We are running on elasticsearch 5.3.0 and using same version of filebeat.
As we see most of the updates online are related to v6.1, we tried to upgrade our filebeat to 6.1.2.

after upgrading to 6.1.2, we are not able to parse the calls any call (even the calls with single IP).

Below is the error I see when parsing :
2018-02-01T11:38:20-05:00 WARN Can not index event (status=400): {"type":"mapper_parsing_exception","reason":"Failed to parse mapping [default]: Mapping definition for [error] has unsupported parameters: [properties : {code={type=long}, message={norms=false, type=text}, type={ignore_above=1024, type=keyword}}]","caused_by":{"type":"mapper_parsing_exception","reason":"Mapping definition for [error] has unsupported parameters: [properties : {code={type=long}, message={norms=false, type=text}, type={ignore_above=1024, type=keyword}}]"}}

I tried to use the same grok pattern we used for 5.3.0 and the same works for 5.3.0 but with 6.1.2, it is not working.
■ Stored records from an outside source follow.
-- pv_equiv track=rewrite | github.com/shoark7/algorithm-with-python | problems_solving/baekjoon/no_1654_cutting_off_lan_wires.py | max_wire_length
-- ===== SOURCE A (Python) =====
-- def max_wire_length(arr, MIN_REQUIRED):
--     def number_of_wires(length):
--         return sum(n // length for n in arr)
--
--     def search_max_len(lo, hi):
--         if lo == hi:
--             return hi
--
--         mid = (lo + hi) // 2 + 1  # 이 코드가 핵심. 왜 1을 더할까요?
--         if number_of_wires(mid) >= MIN_REQUIRED:
--             return search_max_len(mid, hi)
--         else:
--             return search_max_len(lo, mid-1)
--
--     return search_max_len(1, max(arr))
-- ===== SOURCE B (Python) =====
-- def max_wire_length(arr, MIN_REQUIRED):
--     def enough(length):
--         total = 0
--         for n in arr:
--             total += n // length
--         return total >= MIN_REQUIRED
--
--     lo, hi = 1, max(arr)
--     if hi < lo:
--         raise ValueError("need at least one wire of positive length")
--     while lo < hi:
--         mid = (lo + hi + 2) // 2
--         if enough(mid):
--             lo = mid
--         else:
--             hi = mid - 1
--     return lo
-- ===== Notes on version B (the rewrite author's own statement) =====
-- stated objective: simpler
-- what changed: The tail-recursive binary search with two nested closures is rewritten as a flat iterative while-loop over (lo, hi) with an explicit accumulation loop for the piece count, an upper-mid computed as (lo+hi+2)//2, and an explicit ValueError where the search space is empty (max(arr) < 1, where A blows the recursion limit).
import Mathlib
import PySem

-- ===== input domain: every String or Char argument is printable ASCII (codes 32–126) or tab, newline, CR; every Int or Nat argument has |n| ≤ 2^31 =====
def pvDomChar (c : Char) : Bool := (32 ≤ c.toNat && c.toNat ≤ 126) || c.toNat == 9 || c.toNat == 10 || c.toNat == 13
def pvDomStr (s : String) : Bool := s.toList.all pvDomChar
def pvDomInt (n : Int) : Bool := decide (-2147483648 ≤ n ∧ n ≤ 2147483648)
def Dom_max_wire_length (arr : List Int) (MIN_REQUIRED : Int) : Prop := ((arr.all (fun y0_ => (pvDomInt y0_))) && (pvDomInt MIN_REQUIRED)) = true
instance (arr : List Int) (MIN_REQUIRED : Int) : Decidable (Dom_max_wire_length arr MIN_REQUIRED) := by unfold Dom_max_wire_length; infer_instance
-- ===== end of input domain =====

-- B rewrites A's tail-recursive binary search (two nested closures) as a flat iterative
-- while-loop with an explicit accumulation loop for the piece count; on inputs with
-- max(arr) < 1 both fail to return (A exceeds the recursion limit, B raises ValueError).

-- ===== PORT A =====
-- helper number_of_wires: sum(n // length for n in arr)
def pyNumberOfWires (arr : List Int) (length : Int) : Int :=
  arr.foldl (fun s n => s + PySem.Int.floordiv n length) 0

-- helper search_max_len; Python diverges when lo > hi (unreachable from the entry call),
-- the 'else hi' branch there merely totalizes the recursion (on lo = hi it is A's return hi).
-- termination measure fact for the midpoint (cited by name in decreasing_by)
theorem pvMidFact (lo hi : Int) (h : lo < hi) :
    (hi - (PySem.Int.floordiv (lo + hi) 2 + 1)).toNat < (hi - lo).toNat ∧
    ((PySem.Int.floordiv (lo + hi) 2 + 1) - 1 - lo).toNat < (hi - lo).toNat := by
  have := PySem.Int.floordiv_eq_ediv_of_pos (a := lo + hi) (b := 2) (by omega)
  rw [this]; omega

def pySearchMaxLen (arr : List Int) (MIN_REQUIRED : Int) (lo hi : Int) : Int :=
  if h : lo < hi then
    let mid := PySem.Int.floordiv (lo + hi) 2 + 1
    if pyNumberOfWires arr mid ≥ MIN_REQUIRED then
      pySearchMaxLen arr MIN_REQUIRED mid hi
    else
      pySearchMaxLen arr MIN_REQUIRED lo (mid - 1)
  else hi
termination_by (hi - lo).toNat
decreasing_by
  · exact (pvMidFact lo hi h).1
  · exact (pvMidFact lo hi h).2

-- max(arr) raises on [] (outside Pre_); the port falls back to 0 there.
def max_wire_length (arr : List Int) (MIN_REQUIRED : Int) : Int :=
  pySearchMaxLen arr MIN_REQUIRED 1 ((PySem.List.max? arr (fun x => x)).getD 0)

-- ===== PORT B =====
-- 'total = 0; for n in arr: total += n // length' of B's helper enough, tail-recursively
def bTotal (arr : List Int) (length total : Int) : Int :=
  match arr with
  | [] => total
  | n :: rest => bTotal rest length (total + PySem.Int.floordiv n length)

-- B's helper enough(length)
def bEnough (arr : List Int) (MIN_REQUIRED length : Int) : Bool :=
  MIN_REQUIRED ≤ bTotal arr length 0

-- the 'while lo < hi' loop, as fuel recursion; fuel = hi - lo iterations always suffice
def bLoop (arr : List Int) (MIN_REQUIRED : Int) : Nat → Int → Int → Int
  | 0, lo, _ => lo
  | fuel + 1, lo, hi =>
    if lo < hi then
      let mid := PySem.Int.floordiv (lo + hi + 2) 2
      if bEnough arr MIN_REQUIRED mid then
        bLoop arr MIN_REQUIRED fuel mid hi
      else
        bLoop arr MIN_REQUIRED fuel lo (mid - 1)
    else lo

-- B raises ValueError when max(arr) < 1 (and max([]) raises); both are outside Pre_,
-- the port returns 0 there.
def max_wire_length_alt (arr : List Int) (MIN_REQUIRED : Int) : Int :=
  match PySem.List.max? arr (fun x => x) with
  | none => 0
  | some m => if m < 1 then 0 else bLoop arr MIN_REQUIRED (m - 1).toNat 1 m

-- ===== PRECONDITION & SPEC =====
-- Pre_ excludes exactly the inputs on which Python A does not return: the empty list
-- (max([]) raises ValueError) and lists whose maximum is ≤ 0 (A's recursion never
-- terminates; B raises ValueError there).
def Pre_max_wire_length (arr : List Int) (MIN_REQUIRED : Int) : Prop :=
  1 ≤ (PySem.List.max? arr (fun x => x)).getD 0
instance (arr : List Int) (MIN_REQUIRED : Int) : Decidable (Pre_max_wire_length arr MIN_REQUIRED) := by unfold Pre_max_wire_length; infer_instance

def pvWitness_max_wire_length : List Int × Int := ([5, 3, 8], 4)

def Spec_max_wire_length (arr : List Int) (MIN_REQUIRED : Int) (out : Int) : Prop := out = max_wire_length_alt arr MIN_REQUIRED
instance (arr : List Int) (MIN_REQUIRED : Int) (out : Int) : Decidable (Spec_max_wire_length arr MIN_REQUIRED out) := by unfold Spec_max_wire_length; infer_instance

-- ===== CLAIM (what is proved, stated in full; the proofs are below) =====
def Claim_equal_max_wire_length : Prop := ∀ (arr : List Int) (MIN_REQUIRED : Int), Dom_max_wire_length arr MIN_REQUIRED → Pre_max_wire_length arr MIN_REQUIRED → Spec_max_wire_length arr MIN_REQUIRED (max_wire_length arr MIN_REQUIRED)

-- ===== LEMMAS AND PROOFS =====

-- B's accumulation loop computes A's foldl sum
theorem bTotal_eq_fold (length : Int) :
    ∀ (arr : List Int) (acc : Int),
      bTotal arr length acc = arr.foldl (fun s n => s + PySem.Int.floordiv n length) acc := by
  intro arr
  induction arr with
  | nil => intro acc; rfl
  | cons n rest ih => intro acc; simp [bTotal, List.foldl, ih]

-- with enough fuel (≥ hi - lo), B's loop from lo ≤ hi returns what A's recursion returns
theorem bLoop_eq_search (arr : List Int) (MIN_REQUIRED : Int) :
    ∀ (fuel : Nat) (lo hi : Int), 1 ≤ lo → lo ≤ hi → (hi - lo).toNat ≤ fuel →
      bLoop arr MIN_REQUIRED fuel lo hi = pySearchMaxLen arr MIN_REQUIRED lo hi := by
  intro fuel
  induction fuel with
  | zero =>
    intro lo hi _ hle hf
    have : lo = hi := by omega
    rw [pySearchMaxLen]
    simp [bLoop, this]
  | succ fuel ih =>
    intro lo hi h1 hle hf
    rw [pySearchMaxLen, bLoop]
    by_cases hlt : lo < hi
    · simp only [if_pos hlt, dif_pos hlt]
      have hd1 := PySem.Int.floordiv_eq_ediv_of_pos (a := lo + hi) (b := 2) (by omega)
      have hd2 := PySem.Int.floordiv_eq_ediv_of_pos (a := lo + hi + 2) (b := 2) (by omega)
      have hmid : PySem.Int.floordiv (lo + hi + 2) 2 = PySem.Int.floordiv (lo + hi) 2 + 1 := by
        rw [hd1, hd2]; omega
      set mid := PySem.Int.floordiv (lo + hi) 2 + 1 with hmdef
      have hmlo : lo < mid := by rw [hmdef, hd1]; omega
      have hmhi : mid ≤ hi := by rw [hmdef, hd1]; omega
      have hcnt : bEnough arr MIN_REQUIRED mid = decide (pyNumberOfWires arr mid ≥ MIN_REQUIRED) := by
        simp [bEnough, pyNumberOfWires, bTotal_eq_fold, ge_iff_le]
      rw [hmid]
      by_cases hc : pyNumberOfWires arr mid ≥ MIN_REQUIRED
      · rw [if_pos hc, if_pos (by rw [hcnt]; simpa using hc)]
        exact ih mid hi (by omega) (by omega) (by omega)
      · rw [if_neg hc, if_neg (by rw [hcnt]; simpa using hc)]
        exact ih lo (mid - 1) (by omega) (by omega) (by omega)
    · rw [if_neg hlt, dif_neg hlt]; omega

-- ===== VERDICT (by name: the statement is the Claim_ definition above) =====
theorem max_wire_length_spec : Claim_equal_max_wire_length := by
  intro arr MIN_REQUIRED _ hpre
  unfold Pre_max_wire_length at hpre
  unfold Spec_max_wire_length max_wire_length max_wire_length_alt
  cases hmx : PySem.List.max? arr (fun x => x) with
  | none => rw [hmx] at hpre; simp at hpre
  | some m =>
    rw [hmx] at hpre
    simp only [Option.getD_some] at hpre ⊢
    show pySearchMaxLen arr MIN_REQUIRED 1 m =
      if m < 1 then 0 else bLoop arr MIN_REQUIRED (m - 1).toNat 1 m
    rw [if_neg (by omega)]
    exact (bLoop_eq_search arr MIN_REQUIRED (m - 1).toNat 1 m (by omega) hpre (by omega)).symm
Am I missing something here? Do we need to do any additional configurations on 6.1.2?

Please let us know if you see something is missing here.

Thanks,
Amar


(Amarender Kasireddy) #15

I enabled the apache2 module, installed the ingest-geoip and ingest-user-agent plugins as mentioned in the user guide


(system) #16

This topic was automatically closed 28 days after the last reply. New replies are no longer allowed.